Poly(N-isopropylacrylamide) (PNIPAAm) is a temperature-responsive polymer that exhibits a lower critical solution temperature (LCST) around which the polymer reversibly aggregates. Below the LCST, PNIPAAm chains hydrate to form an expanded structure; above the LCST, PNIPAAm chains dehydrate to form a shrinkage structure. This property is due to the thermally-reversible interaction of water molecules with the hydrophobic groups, especially the isopropyl groups, leading to low entropy, hydrophobically-bound water molecules below the LCST and release of those water molecules at and above the LCST. Modification of mNPs with PNIPAAm yields particles that can be reversibly aggregated in solution as the temperature is cycled through the LCST.
Previous work with PNIPAAm-modified mNPs has relied on post-synthesis chemical modification of the particles. Chiu et al. synthesized a Fe3O4 ferrofluid by co-precipitating FeCl3 and FeCl2. The ferrofluid was then mixed with a PNIPAAm solution and crosslinked to form magnetic polymeric networks. Lin, C. L. and W. Y. Chiu, J. Polym. Sci., Part A: Polym. Chem. 2005, 43, 5923-5934. Wang et al. also co-precipitated FeCl3 and FeCl2 to synthesize Fe3O4 particles. Deng, Y., et al., Adv. Mater. 2003, 15, 1729-1732. The particles were coated with a layer of silica and modified with 3-aminopropyltrimethoxysilane to seed the precipitation polymerization of NIPAAm. In both methods, the post-synthesis functionalization requires multiple steps and can result in particle aggregation. There is a need for methods of making stimuli-responsive polymer-modified mNPs that do not require extensive post-synthesis workup steps and result in minimal particle aggregation.

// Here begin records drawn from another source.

-- pv_equiv track=rewrite | github.com/pypi-data/pypi-mirror-300 | packages/sentineltools/sentineltools-0.12.tar.gz/sentineltools-0.12/sentineltools/utils/negex.py | _remove_consecutive_splits
-- ===== SOURCE A (Python) =====
-- def _remove_consecutive_splits(splits, strings_to_check: list[str] = None) -> list[tuple[str, int, int]]:
--     """
--     Removes all but the first occurrence of each section of consecutive duplicate tuples
--     based on the first element of the tuple. If strings_to_check is provided, only those
--     strings will be checked for consecutive duplicates.
--
--     :param data: List of tuples where each tuple contains a string as its first element.
--     :param strings_to_check: List of strings for which consecutive duplicates should be removed.
--     :returns: A list with consecutive duplicates removed based on the provided strings_to_check.
--     """
--     if not splits:
--         return []
--
--     if strings_to_check is None:
--         strings_to_check = set(tup[0] for tup in splits)
--
--     result = [splits[0]]  # Start with the first item
--     for i in range(1, len(splits)):
--         if splits[i][0] != splits[i-1][0] or splits[i][0] not in strings_to_check:
--             result.append(splits[i])
--
--     return result
-- ===== SOURCE B (Python) =====
-- def _remove_consecutive_splits(splits, strings_to_check: list[str] = None) -> list[tuple[str, int, int]]:
--     """Run-based rewrite: walk the list run by run (maximal blocks of equal
--     first element); emit only the run's first tuple when its key is checked,
--     the whole run otherwise."""
--     result = []
--     i, n = 0, len(splits)
--     while i < n:
--         j = i + 1
--         while j < n and splits[j][0] == splits[i][0]:
--             j += 1
--         if strings_to_check is None or splits[i][0] in strings_to_check:
--             result.append(splits[i])
--         else:
--             result.extend(splits[i:j])
--         i = j
--     return result
-- ===== Notes on version B (the rewrite author's own statement) =====
-- stated objective: alternative
-- what changed: Replaces A's index loop comparing each element with its predecessor (after materialising a set of all keys for the None default) with a two-pointer walk that groups the list into maximal runs of equal first element and emits either the run's head or the whole run.
import Mathlib
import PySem

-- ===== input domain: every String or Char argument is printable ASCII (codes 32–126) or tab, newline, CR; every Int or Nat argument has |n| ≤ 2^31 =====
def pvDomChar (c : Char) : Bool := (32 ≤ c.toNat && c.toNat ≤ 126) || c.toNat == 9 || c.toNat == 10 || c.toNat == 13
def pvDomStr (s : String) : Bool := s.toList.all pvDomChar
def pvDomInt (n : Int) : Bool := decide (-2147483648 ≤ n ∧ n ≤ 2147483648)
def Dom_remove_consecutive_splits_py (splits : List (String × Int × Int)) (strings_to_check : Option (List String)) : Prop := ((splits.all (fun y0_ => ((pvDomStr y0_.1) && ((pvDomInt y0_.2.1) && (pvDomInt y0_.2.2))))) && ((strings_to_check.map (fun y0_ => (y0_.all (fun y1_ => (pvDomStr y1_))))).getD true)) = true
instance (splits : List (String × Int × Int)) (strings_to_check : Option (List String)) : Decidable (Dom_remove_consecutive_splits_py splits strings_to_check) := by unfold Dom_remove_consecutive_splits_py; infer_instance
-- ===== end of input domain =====

-- B walks the list run by run (two pointers) instead of A's predecessor-comparison index loop; same cost, different decomposition.

-- ===== PORT A =====
def remove_consecutive_splits_py (splits : List (String × Int × Int)) (strings_to_check : Option (List String)) : List (String × Int × Int) :=
  match splits with
  | [] => []
  | first :: _ =>
    let check : List String :=
      match strings_to_check with
      | none => PySem.Set.ofList (splits.map (fun t => t.1))
      | some l => l
    (PySem.List.pyRange 1 (splits.length : Int) 1).foldl (fun result i =>
      match PySem.List.pyGet? splits i, PySem.List.pyGet? splits (i - 1) with
      | some cur, some prev =>
          if cur.1 != prev.1 || !check.contains cur.1 then result ++ [cur] else result
      | _, _ => result) [first]

-- ===== PORT B =====
def remove_consecutive_splits_py_alt (splits : List (String × Int × Int)) (strings_to_check : Option (List String)) : List (String × Int × Int) :=
  match splits with
  | [] => []
  | x :: xs =>
    let run := xs.takeWhile (fun y => y.1 == x.1)
    let rest := remove_consecutive_splits_py_alt (xs.dropWhile (fun y => y.1 == x.1)) strings_to_check
    if (match strings_to_check with | none => true | some l => l.contains x.1) then
      x :: rest
    else
      x :: (run ++ rest)
termination_by splits.length
decreasing_by
  simp only [List.length_cons]
  exact Nat.lt_succ_of_le (List.length_dropWhile_le _ _)

-- ===== PRECONDITION & SPEC =====
def Spec_remove_consecutive_splits_py (splits : List (String × Int × Int)) (strings_to_check : Option (List String)) (out : List (String × Int × Int)) : Prop := out = remove_consecutive_splits_py_alt splits strings_to_check
instance (splits : List (String × Int × Int)) (strings_to_check : Option (List String)) (out : List (String × Int × Int)) : Decidable (Spec_remove_consecutive_splits_py splits strings_to_check out) := by unfold Spec_remove_consecutive_splits_py; infer_instance

-- ===== CLAIM (what is proved, stated in full; the proofs are below) =====
def Claim_equal_remove_consecutive_splits_py : Prop := ∀ (splits : List (String × Int × Int)) (strings_to_check : Option (List String)), Dom_remove_consecutive_splits_py splits strings_to_check → Spec_remove_consecutive_splits_py splits strings_to_check (remove_consecutive_splits_py splits strings_to_check)

-- ===== LEMMAS AND PROOFS =====

/-- Common characterisation: keep y when its key differs from the previous key
or is not checked. -/
def filterAdj (check : String → Bool) : String → List (String × Int × Int) → List (String × Int × Int)
  | _, [] => []
  | k, y :: ys => (if y.1 != k || !check y.1 then [y] else []) ++ filterAdj check y.1 ys

theorem loopA (check : List String) (full : List (String × Int × Int)) :
    ∀ (rest : List (String × Int × Int)) (i : Nat) (p : String × Int × Int)
      (acc : List (String × Int × Int)),
      full.drop i = rest → 1 ≤ i → full[i-1]? = some p →
      (PySem.List.pyRange (i : Int) (full.length : Int) 1).foldl (fun result j =>
        match PySem.List.pyGet? full j, PySem.List.pyGet? full (j - 1) with
        | some cur, some prev =>
            if cur.1 != prev.1 || !check.contains cur.1 then result ++ [cur] else result
        | _, _ => result) acc = acc ++ filterAdj check.contains p.1 rest := by
  intro rest
  induction rest with
  | nil =>
    intro i p acc hdrop _ _
    have hlen : full.length ≤ i := by
      by_contra h
      have := List.drop_eq_nil_iff.mp hdrop
      omega
    rw [PySem.List.pyRange_one_eq_nil (by exact_mod_cast hlen)]
    simp [filterAdj]
  | cons y ys ih =>
    intro i p acc hdrop h1 hprev
    have hi : i < full.length := by
      by_contra h
      rw [List.drop_eq_nil_iff.mpr (by omega)] at hdrop
      simp at hdrop
    have hyi : full[i]? = some y := by
      have h0 : (full.drop i)[0]? = some y := by rw [hdrop]; rfl
      simp only [List.getElem?_drop] at h0
      simpa using h0
    rw [PySem.List.pyRange_one_cons (by exact_mod_cast hi)]
    rw [List.foldl_cons]
    have hget1 : PySem.List.pyGet? full (i : Int) = some y := by
      rw [PySem.List.pyGet?_natCast]; exact hyi
    have hcast : (i : Int) - 1 = ((i - 1 : Nat) : Int) := by omega
    have hget2 : PySem.List.pyGet? full ((i : Int) - 1) = some p := by
      rw [hcast, PySem.List.pyGet?_natCast]; exact hprev
    have hstep : (match PySem.List.pyGet? full (i : Int), PySem.List.pyGet? full ((i:Int) - 1) with
        | some cur, some prev =>
            if cur.1 != prev.1 || !check.contains cur.1 then acc ++ [cur] else acc
        | _, _ => acc) = acc ++ (if y.1 != p.1 || !check.contains y.1 then [y] else []) := by
      rw [hget1, hget2]
      split
      · next cur prev hc hp =>
        cases hc; cases hp
        split <;> simp
      · next f => exact (f y p rfl rfl).elim
    rw [hstep]
    have hdrop' : full.drop (i + 1) = ys := by
      simpa [List.tail_drop] using congrArg List.tail hdrop
    have hprev' : full[(i+1)-1]? = some y := by simpa using hyi
    have hicast : ((i : Int) + 1) = ((i + 1 : Nat) : Int) := by omega
    rw [hicast, ih (i+1) y _ hdrop' (by omega) hprev']
    simp [filterAdj, List.append_assoc]

theorem A_eq (x : String × Int × Int) (xs : List (String × Int × Int))
    (strings_to_check : Option (List String)) :
    remove_consecutive_splits_py (x :: xs) strings_to_check =
      x :: filterAdj (fun s =>
        (match strings_to_check with
         | none => PySem.Set.ofList ((x :: xs).map (fun t : String × Int × Int => t.1))
         | some l => l).contains s) x.1 xs := by
  exact loopA (match strings_to_check with
    | none => PySem.Set.ofList ((x :: xs).map (fun t : String × Int × Int => t.1))
    | some l => l) (x :: xs) xs 1 x [x] (by simp) (by omega) (by simp)

/-- helper for B: key test. -/
def checkB (strings_to_check : Option (List String)) (s : String) : Bool :=
  match strings_to_check with | none => true | some l => l.contains s

theorem run_filterAdj (check : String → Bool) (k : String)
    (l rest : List (String × Int × Int)) (hl : ∀ y ∈ l, y.1 = k) :
    filterAdj check k (l ++ rest) =
      (if check k then [] else l) ++ filterAdj check k rest := by
  induction l with
  | nil => simp
  | cons y ys ih =>
    have hy : y.1 = k := hl y (by simp)
    have ihs := ih (fun z hz => hl z (by simp [hz]))
    simp only [List.cons_append, filterAdj, hy, ihs]
    by_cases h : check k = true <;> simp [h]

theorem filterAdj_congr (check check' : String → Bool) :
    ∀ (l : List (String × Int × Int)) (k : String),
      (∀ y ∈ l, check y.1 = check' y.1) →
      filterAdj check k l = filterAdj check' k l := by
  intro l
  induction l with
  | nil => intro k _; rfl
  | cons y ys ih =>
    intro k h
    have hy := h y (by simp)
    simp only [filterAdj, hy, ih y.1 (fun z hz => h z (by simp [hz]))]

theorem dropWhile_head_false {p : (String × Int × Int) → Bool}
    {l : List (String × Int × Int)} {z : String × Int × Int}
    {zs : List (String × Int × Int)} (h : l.dropWhile p = z :: zs) :
    p z = false := by
  induction l with
  | nil => simp at h
  | cons y ys ih =>
    rw [List.dropWhile_cons] at h
    by_cases hp : p y = true
    · rw [if_pos hp] at h; exact ih h
    · rw [if_neg hp] at h
      cases h; simpa using hp

theorem B_eq (strings_to_check : Option (List String)) :
    ∀ (n : Nat) (xs : List (String × Int × Int)) (x : String × Int × Int),
      xs.length ≤ n →
      remove_consecutive_splits_py_alt (x :: xs) strings_to_check =
        x :: filterAdj (checkB strings_to_check) x.1 xs := by
  intro n
  induction n with
  | zero =>
    intro xs x hxs
    have : xs = [] := List.eq_nil_of_length_eq_zero (by omega)
    subst this
    unfold remove_consecutive_splits_py_alt
    cases strings_to_check <;> simp [remove_consecutive_splits_py_alt, filterAdj]
  | succ n ih =>
    intro xs x hxs
    have hsplit := List.takeWhile_append_dropWhile (p := fun y => y.1 == x.1) (l := xs)
    have hrunkeys : ∀ y ∈ xs.takeWhile (fun y => y.1 == x.1), y.1 = x.1 := by
      intro y hy
      have := List.mem_takeWhile_imp hy
      simpa using this
    have hfa : filterAdj (checkB strings_to_check) x.1 xs =
        (if checkB strings_to_check x.1 then [] else xs.takeWhile (fun y => y.1 == x.1)) ++
          filterAdj (checkB strings_to_check) x.1 (xs.dropWhile (fun y => y.1 == x.1)) := by
      conv_lhs => rw [← hsplit]
      exact run_filterAdj _ _ _ _ hrunkeys
    have hcheck : (match strings_to_check with
        | none => true | some l => l.contains x.1) = checkB strings_to_check x.1 := rfl
    cases hrest : xs.dropWhile (fun y => y.1 == x.1) with
    | nil =>
      unfold remove_consecutive_splits_py_alt
      simp only [hrest, hcheck, hfa]
      by_cases h : checkB strings_to_check x.1 = true <;>
        simp [h, remove_consecutive_splits_py_alt, filterAdj]
    | cons z zs =>
      have hz : z.1 ≠ x.1 := by
        have := dropWhile_head_false hrest
        simpa using this
      have hlen : zs.length ≤ n := by
        have h1 : (xs.dropWhile (fun y => y.1 == x.1)).length ≤ xs.length :=
          List.length_dropWhile_le _ _
        rw [hrest] at h1
        simp at h1; omega
      have hB := ih zs z hlen
      unfold remove_consecutive_splits_py_alt
      simp only [hrest, hcheck, hfa, hB]
      have hfz : filterAdj (checkB strings_to_check) x.1 (z :: zs) =
          z :: filterAdj (checkB strings_to_check) z.1 zs := by
        simp [filterAdj, hz]
      rw [hfz]
      by_cases h : checkB strings_to_check x.1 = true <;> simp [h]

-- ===== VERDICT (by name: the statement is the Claim_ definition above) =====
theorem remove_consecutive_splits_py_spec : Claim_equal_remove_consecutive_splits_py := by
  intro splits strings_to_check _
  unfold Spec_remove_consecutive_splits_py
  cases splits with
  | nil => simp [remove_consecutive_splits_py, remove_consecutive_splits_py_alt]
  | cons x xs =>
    rw [A_eq, B_eq strings_to_check xs.length xs x (le_refl _)]
    cases strings_to_check with
    | some l => rfl
    | none =>
      congr 1
      apply filterAdj_congr
      intro y hy
      simp [checkB]
      exact Or.inr ⟨y.2.1, y.2.2, by simpa using hy⟩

Stimuli-responsive materials and molecules have numerous possible applications in the biomedical/pharmaceutical field, as well as in biotechnology and the related industries. Smart conjugates, smart surfaces, smart polymeric micelles, and smart hydrogels have all been studied for a variety of diagnostics, separations, cell culture, drug delivery, and bioprocess applications.
Despite the development of magnetic nanoparticle (mNP) technologies for diagnostic and imaging applications, there exists a need for a stimuli-responsive magnetic nanoparticle with favorable diffusive properties as well as with the ability to be reversibly aggregated into larger structures, and simpler methods for making the nanoparticles. The present invention seeks to fulfill these needs and provides further related advantages.